-- What to produce --
Retype, exactly as they appear below, the lines between the line holding "L2).filter (pvKeepB S) := by" and the line holding "then L1.filter (pvKeepB S)", both ends included.
——————————
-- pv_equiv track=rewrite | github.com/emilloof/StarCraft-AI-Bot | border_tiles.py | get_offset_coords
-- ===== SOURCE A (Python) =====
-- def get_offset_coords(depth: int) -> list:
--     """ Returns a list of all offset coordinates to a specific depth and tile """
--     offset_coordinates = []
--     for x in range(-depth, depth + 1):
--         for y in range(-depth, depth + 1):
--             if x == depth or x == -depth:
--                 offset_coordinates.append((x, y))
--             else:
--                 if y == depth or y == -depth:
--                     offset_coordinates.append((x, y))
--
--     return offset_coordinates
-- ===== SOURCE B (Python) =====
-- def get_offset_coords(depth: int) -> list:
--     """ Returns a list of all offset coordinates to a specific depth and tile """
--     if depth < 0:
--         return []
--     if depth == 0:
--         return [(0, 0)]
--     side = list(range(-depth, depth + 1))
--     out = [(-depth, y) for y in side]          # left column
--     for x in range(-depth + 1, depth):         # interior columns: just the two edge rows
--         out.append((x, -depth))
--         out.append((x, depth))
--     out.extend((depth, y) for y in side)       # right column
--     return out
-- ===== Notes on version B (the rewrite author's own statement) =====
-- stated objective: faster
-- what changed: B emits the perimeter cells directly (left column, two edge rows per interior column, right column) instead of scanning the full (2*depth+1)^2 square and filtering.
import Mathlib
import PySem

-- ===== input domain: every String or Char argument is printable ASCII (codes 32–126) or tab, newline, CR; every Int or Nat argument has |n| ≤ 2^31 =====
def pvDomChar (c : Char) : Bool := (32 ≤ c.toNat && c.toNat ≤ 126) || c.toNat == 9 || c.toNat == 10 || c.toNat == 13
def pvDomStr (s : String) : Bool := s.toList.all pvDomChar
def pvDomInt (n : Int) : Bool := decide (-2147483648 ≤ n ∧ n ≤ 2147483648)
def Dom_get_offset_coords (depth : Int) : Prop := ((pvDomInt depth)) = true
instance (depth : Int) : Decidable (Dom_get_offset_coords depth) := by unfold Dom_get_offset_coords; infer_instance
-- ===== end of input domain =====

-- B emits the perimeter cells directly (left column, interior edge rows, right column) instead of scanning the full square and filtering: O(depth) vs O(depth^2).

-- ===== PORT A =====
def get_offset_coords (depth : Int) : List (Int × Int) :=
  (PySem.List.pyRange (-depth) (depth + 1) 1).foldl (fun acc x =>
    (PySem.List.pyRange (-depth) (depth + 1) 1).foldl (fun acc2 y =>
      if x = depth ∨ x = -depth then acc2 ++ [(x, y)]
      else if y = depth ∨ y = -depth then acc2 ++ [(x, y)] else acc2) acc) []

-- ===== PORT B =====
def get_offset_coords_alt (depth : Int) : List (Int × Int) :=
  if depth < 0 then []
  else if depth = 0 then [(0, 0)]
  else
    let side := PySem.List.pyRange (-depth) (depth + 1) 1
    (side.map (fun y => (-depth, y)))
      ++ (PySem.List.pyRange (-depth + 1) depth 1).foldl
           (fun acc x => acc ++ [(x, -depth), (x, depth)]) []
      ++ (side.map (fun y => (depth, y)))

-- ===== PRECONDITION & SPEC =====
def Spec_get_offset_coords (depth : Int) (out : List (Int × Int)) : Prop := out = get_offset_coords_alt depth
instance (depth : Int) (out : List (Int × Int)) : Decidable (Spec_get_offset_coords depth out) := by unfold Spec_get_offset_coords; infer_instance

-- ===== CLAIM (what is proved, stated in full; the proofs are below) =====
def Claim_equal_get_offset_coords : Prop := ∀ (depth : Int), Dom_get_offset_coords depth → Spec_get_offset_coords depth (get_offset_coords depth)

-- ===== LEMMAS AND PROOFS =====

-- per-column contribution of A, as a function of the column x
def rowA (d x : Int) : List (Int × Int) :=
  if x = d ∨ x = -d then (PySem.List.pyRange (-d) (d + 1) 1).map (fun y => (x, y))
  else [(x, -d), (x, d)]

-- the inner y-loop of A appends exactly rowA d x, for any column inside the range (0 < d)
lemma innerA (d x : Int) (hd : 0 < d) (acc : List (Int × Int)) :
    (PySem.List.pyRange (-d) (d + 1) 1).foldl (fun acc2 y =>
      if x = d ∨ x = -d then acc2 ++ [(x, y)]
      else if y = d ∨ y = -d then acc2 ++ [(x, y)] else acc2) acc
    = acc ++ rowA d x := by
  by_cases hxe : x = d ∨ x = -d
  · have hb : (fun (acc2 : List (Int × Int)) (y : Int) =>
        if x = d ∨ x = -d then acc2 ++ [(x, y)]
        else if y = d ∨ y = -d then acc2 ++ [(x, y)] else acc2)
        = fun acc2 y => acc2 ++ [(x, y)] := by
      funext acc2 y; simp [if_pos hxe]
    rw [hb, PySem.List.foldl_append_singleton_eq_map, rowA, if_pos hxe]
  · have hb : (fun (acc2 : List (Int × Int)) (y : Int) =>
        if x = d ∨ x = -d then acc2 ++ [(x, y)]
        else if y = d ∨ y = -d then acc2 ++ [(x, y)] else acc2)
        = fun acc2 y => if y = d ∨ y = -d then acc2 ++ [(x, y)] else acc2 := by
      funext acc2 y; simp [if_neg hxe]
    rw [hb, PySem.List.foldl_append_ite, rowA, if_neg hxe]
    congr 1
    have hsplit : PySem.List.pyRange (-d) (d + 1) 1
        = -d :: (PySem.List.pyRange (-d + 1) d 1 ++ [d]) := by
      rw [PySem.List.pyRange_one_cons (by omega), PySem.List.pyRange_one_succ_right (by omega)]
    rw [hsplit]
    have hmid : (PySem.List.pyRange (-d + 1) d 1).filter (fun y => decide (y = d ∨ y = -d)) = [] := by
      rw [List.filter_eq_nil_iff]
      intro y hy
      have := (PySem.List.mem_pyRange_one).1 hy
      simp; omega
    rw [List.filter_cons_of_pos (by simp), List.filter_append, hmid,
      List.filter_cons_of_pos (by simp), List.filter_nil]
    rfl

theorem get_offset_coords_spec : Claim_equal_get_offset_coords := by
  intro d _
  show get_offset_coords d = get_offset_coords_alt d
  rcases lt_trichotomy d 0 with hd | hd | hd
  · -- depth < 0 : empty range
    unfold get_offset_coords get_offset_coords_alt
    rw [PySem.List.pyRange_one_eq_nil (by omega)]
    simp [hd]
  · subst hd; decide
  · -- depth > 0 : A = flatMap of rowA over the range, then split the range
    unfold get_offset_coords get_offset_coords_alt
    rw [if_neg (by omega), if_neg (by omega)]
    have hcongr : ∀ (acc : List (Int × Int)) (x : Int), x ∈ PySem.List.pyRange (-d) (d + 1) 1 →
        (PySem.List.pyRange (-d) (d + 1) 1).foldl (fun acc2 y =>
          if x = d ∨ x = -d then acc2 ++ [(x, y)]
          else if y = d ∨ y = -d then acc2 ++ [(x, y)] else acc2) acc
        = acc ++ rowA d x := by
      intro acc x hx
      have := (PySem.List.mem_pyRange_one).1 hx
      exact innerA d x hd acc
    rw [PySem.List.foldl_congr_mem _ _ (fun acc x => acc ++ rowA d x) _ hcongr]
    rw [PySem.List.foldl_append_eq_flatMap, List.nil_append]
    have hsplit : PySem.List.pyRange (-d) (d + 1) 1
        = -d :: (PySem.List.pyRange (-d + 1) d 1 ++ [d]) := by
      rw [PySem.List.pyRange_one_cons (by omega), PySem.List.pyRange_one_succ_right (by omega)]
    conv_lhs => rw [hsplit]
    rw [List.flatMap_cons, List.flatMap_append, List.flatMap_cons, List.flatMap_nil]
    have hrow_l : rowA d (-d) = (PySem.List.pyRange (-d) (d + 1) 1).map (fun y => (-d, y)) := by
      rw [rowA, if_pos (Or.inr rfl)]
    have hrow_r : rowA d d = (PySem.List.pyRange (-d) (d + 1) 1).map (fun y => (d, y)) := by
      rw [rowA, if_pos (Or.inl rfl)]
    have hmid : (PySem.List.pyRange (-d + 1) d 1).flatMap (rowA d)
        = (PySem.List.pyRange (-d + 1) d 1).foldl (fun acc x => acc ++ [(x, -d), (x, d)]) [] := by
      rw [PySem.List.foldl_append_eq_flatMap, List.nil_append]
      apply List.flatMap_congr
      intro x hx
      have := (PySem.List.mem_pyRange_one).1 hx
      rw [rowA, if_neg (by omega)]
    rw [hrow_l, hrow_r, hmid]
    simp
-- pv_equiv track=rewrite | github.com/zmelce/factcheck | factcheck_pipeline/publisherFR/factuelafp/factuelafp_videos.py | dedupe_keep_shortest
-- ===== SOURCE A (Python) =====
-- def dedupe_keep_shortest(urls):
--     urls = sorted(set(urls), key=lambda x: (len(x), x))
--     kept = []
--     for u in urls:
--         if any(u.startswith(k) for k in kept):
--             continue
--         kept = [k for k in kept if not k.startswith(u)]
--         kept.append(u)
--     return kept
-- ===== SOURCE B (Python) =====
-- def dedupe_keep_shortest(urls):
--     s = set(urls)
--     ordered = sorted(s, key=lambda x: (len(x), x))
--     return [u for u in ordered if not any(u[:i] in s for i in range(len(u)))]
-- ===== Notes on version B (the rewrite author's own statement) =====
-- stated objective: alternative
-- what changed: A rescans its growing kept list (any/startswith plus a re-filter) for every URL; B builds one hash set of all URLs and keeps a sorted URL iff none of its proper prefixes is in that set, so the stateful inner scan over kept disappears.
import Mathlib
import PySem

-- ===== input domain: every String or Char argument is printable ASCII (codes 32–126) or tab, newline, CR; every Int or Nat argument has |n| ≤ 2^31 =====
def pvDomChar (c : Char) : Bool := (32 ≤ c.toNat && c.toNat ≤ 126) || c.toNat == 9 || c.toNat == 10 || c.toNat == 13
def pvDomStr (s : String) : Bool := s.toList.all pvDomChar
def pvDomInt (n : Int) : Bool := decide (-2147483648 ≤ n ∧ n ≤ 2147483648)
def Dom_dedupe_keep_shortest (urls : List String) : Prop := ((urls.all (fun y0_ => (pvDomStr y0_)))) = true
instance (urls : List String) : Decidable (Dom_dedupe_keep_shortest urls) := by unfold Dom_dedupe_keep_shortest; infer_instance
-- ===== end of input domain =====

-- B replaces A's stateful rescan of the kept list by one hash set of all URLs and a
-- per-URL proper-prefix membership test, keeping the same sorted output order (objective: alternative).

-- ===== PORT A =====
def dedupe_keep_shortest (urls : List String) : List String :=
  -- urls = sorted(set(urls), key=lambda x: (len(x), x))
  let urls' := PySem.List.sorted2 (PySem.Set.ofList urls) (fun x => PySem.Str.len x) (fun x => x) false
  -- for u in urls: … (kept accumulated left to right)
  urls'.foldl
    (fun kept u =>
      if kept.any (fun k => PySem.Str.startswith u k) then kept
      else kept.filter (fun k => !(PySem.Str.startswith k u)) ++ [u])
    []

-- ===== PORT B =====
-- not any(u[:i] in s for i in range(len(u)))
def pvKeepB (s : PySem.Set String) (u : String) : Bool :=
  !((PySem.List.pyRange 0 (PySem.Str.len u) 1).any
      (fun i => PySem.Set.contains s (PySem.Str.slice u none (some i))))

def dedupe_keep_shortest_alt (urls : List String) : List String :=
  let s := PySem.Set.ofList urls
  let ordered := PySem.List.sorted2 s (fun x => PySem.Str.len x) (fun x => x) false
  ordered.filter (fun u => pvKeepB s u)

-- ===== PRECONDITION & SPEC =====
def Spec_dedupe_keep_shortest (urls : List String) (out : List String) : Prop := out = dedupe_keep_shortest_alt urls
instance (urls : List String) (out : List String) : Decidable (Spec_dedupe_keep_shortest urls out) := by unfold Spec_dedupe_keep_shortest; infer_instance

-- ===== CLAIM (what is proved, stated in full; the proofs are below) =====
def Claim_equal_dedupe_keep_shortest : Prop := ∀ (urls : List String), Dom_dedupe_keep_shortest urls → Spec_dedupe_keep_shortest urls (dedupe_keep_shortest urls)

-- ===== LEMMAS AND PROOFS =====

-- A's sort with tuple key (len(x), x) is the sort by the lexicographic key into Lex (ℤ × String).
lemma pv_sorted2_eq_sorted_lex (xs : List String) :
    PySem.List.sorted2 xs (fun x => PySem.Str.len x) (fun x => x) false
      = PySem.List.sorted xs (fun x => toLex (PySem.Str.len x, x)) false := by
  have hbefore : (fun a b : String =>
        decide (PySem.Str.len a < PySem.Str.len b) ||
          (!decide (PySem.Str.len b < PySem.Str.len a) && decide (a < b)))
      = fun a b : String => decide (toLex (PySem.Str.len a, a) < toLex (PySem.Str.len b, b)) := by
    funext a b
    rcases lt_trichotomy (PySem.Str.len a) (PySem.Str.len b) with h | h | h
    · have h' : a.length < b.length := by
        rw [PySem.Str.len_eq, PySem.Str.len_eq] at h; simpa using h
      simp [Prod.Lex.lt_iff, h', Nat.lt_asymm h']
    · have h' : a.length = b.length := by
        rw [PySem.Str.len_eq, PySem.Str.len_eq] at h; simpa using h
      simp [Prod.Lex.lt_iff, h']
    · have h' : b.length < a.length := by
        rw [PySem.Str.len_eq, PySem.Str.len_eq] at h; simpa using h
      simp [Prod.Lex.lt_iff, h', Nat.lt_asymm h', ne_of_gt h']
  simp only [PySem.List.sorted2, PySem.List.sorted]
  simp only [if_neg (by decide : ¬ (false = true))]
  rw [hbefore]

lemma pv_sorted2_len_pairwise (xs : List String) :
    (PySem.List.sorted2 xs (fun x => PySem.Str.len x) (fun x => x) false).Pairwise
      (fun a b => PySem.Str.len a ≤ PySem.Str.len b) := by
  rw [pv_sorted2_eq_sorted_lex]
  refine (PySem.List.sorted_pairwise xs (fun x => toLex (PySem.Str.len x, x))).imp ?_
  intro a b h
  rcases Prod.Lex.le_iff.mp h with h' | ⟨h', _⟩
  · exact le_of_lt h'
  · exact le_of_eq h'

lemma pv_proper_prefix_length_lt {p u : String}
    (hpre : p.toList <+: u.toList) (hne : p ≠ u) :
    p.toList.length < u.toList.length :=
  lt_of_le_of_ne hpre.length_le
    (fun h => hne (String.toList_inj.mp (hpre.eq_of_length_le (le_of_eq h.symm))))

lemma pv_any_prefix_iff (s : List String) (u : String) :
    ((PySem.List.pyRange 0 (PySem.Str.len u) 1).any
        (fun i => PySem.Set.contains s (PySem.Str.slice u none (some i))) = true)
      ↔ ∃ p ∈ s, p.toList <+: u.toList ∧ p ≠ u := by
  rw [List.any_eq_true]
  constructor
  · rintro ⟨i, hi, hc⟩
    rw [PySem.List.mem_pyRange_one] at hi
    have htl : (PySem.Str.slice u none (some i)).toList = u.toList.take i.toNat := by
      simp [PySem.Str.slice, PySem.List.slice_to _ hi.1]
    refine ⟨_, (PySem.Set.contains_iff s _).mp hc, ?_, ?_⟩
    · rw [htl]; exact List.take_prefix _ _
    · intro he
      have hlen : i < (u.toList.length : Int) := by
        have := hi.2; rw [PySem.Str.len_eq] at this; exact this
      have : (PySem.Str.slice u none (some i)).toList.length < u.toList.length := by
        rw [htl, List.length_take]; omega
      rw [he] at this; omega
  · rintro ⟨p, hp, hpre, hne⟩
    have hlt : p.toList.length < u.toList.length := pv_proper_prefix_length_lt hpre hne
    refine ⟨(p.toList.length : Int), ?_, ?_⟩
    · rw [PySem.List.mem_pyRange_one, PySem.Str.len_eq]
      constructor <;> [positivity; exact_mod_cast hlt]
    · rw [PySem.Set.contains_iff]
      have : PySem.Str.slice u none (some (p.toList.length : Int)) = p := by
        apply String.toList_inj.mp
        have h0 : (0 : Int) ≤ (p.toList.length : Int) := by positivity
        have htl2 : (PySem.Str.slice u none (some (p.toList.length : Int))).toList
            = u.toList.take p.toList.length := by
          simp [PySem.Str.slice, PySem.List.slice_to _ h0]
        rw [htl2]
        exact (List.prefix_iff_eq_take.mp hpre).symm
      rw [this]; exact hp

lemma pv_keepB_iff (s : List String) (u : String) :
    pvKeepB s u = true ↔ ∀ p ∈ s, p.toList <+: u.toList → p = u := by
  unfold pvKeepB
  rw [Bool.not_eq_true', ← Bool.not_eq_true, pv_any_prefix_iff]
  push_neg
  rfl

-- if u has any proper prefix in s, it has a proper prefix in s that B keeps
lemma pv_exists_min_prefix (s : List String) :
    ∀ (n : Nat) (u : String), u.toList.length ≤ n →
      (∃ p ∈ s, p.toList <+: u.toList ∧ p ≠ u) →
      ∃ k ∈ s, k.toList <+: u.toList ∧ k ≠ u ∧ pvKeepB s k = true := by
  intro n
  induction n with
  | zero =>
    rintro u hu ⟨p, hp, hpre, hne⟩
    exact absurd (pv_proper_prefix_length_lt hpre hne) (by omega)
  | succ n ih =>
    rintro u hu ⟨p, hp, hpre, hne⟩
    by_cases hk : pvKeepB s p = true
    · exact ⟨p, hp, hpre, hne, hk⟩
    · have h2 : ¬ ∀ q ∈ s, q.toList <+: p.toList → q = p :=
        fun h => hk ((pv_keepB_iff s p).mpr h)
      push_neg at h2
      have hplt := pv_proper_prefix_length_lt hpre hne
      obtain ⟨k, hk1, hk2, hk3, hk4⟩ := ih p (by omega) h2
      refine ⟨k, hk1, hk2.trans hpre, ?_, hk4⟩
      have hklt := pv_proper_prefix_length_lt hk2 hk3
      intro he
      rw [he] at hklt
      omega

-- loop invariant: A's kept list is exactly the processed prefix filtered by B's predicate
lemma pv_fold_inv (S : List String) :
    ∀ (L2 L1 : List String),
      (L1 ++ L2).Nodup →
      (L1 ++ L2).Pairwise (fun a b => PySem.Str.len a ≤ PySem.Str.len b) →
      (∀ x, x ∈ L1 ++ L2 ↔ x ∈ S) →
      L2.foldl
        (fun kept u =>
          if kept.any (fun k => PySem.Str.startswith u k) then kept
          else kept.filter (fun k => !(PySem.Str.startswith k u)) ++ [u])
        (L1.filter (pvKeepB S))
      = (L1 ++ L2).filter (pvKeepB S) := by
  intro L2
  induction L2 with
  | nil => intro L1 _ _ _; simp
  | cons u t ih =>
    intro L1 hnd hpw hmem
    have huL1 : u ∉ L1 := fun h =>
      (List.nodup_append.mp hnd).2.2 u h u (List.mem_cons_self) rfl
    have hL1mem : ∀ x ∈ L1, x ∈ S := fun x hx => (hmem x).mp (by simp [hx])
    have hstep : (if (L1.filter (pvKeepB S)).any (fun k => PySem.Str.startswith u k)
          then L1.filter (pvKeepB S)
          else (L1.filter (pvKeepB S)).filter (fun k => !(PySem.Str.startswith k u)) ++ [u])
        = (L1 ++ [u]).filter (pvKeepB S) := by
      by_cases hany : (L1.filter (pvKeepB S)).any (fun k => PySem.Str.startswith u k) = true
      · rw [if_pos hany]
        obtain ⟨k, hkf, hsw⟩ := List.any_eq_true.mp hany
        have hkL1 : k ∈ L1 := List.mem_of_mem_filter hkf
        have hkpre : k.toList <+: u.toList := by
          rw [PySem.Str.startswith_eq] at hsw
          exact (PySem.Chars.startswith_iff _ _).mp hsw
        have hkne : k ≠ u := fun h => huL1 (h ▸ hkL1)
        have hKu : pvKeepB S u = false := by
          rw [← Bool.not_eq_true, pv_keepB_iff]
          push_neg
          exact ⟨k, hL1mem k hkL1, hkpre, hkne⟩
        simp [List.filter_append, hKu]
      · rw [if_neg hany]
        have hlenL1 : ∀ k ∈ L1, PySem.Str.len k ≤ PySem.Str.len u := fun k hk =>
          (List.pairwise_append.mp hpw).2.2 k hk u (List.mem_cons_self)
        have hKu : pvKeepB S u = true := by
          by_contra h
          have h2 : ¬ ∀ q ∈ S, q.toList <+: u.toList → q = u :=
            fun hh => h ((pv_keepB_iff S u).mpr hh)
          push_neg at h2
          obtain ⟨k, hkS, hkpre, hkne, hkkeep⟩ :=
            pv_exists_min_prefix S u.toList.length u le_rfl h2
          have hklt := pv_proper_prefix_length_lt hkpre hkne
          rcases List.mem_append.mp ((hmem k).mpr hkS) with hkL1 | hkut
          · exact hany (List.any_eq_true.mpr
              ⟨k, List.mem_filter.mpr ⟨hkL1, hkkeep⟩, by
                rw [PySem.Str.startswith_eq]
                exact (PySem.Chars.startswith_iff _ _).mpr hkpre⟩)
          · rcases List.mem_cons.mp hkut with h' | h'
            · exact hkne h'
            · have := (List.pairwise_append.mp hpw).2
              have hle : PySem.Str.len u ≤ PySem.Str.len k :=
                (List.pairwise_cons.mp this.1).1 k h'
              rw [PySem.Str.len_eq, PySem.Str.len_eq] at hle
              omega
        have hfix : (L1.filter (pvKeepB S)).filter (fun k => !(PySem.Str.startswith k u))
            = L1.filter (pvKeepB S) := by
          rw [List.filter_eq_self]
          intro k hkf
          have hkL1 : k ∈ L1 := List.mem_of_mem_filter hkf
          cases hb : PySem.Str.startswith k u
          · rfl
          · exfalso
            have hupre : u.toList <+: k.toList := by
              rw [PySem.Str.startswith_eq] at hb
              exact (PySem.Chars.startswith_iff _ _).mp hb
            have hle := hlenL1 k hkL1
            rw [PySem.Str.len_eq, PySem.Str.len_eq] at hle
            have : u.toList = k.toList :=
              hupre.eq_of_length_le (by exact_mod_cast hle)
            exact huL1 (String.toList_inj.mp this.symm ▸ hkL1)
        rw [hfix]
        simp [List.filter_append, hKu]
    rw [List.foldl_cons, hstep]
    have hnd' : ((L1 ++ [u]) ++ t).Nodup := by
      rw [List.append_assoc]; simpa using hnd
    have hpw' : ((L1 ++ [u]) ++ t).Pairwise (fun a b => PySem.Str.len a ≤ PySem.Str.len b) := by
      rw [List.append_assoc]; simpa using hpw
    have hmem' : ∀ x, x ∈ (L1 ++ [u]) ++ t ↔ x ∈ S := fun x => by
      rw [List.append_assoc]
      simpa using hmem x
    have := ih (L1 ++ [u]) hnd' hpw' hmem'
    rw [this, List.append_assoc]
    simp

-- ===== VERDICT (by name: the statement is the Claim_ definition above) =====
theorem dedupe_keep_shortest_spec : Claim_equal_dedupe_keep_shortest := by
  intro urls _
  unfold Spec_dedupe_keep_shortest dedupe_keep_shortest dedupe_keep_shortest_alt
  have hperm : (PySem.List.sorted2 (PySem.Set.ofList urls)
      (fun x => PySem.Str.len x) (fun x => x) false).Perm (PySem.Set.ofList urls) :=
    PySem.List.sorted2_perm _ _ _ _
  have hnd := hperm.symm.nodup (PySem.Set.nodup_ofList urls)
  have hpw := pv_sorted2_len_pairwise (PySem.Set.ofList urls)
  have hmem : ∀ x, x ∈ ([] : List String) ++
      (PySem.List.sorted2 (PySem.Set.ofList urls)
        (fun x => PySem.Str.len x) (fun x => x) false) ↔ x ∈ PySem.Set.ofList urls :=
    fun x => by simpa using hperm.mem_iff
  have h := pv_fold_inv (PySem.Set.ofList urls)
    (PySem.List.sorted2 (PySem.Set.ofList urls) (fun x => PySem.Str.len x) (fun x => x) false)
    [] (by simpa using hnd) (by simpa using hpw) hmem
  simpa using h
——————————
-- Response area --
      = (L1 ++ L2).filter (pvKeepB S) := by
  intro L2
  induction L2 with
  | nil => intro L1 _ _ _; simp
  | cons u t ih =>
    intro L1 hnd hpw hmem
    have huL1 : u ∉ L1 := fun h =>
      (List.nodup_append.mp hnd).2.2 u h u (List.mem_cons_self) rfl
    have hL1mem : ∀ x ∈ L1, x ∈ S := fun x hx => (hmem x).mp (by simp [hx])
    have hstep : (if (L1.filter (pvKeepB S)).any (fun k => PySem.Str.startswith u k)
          then L1.filter (pvKeepB S)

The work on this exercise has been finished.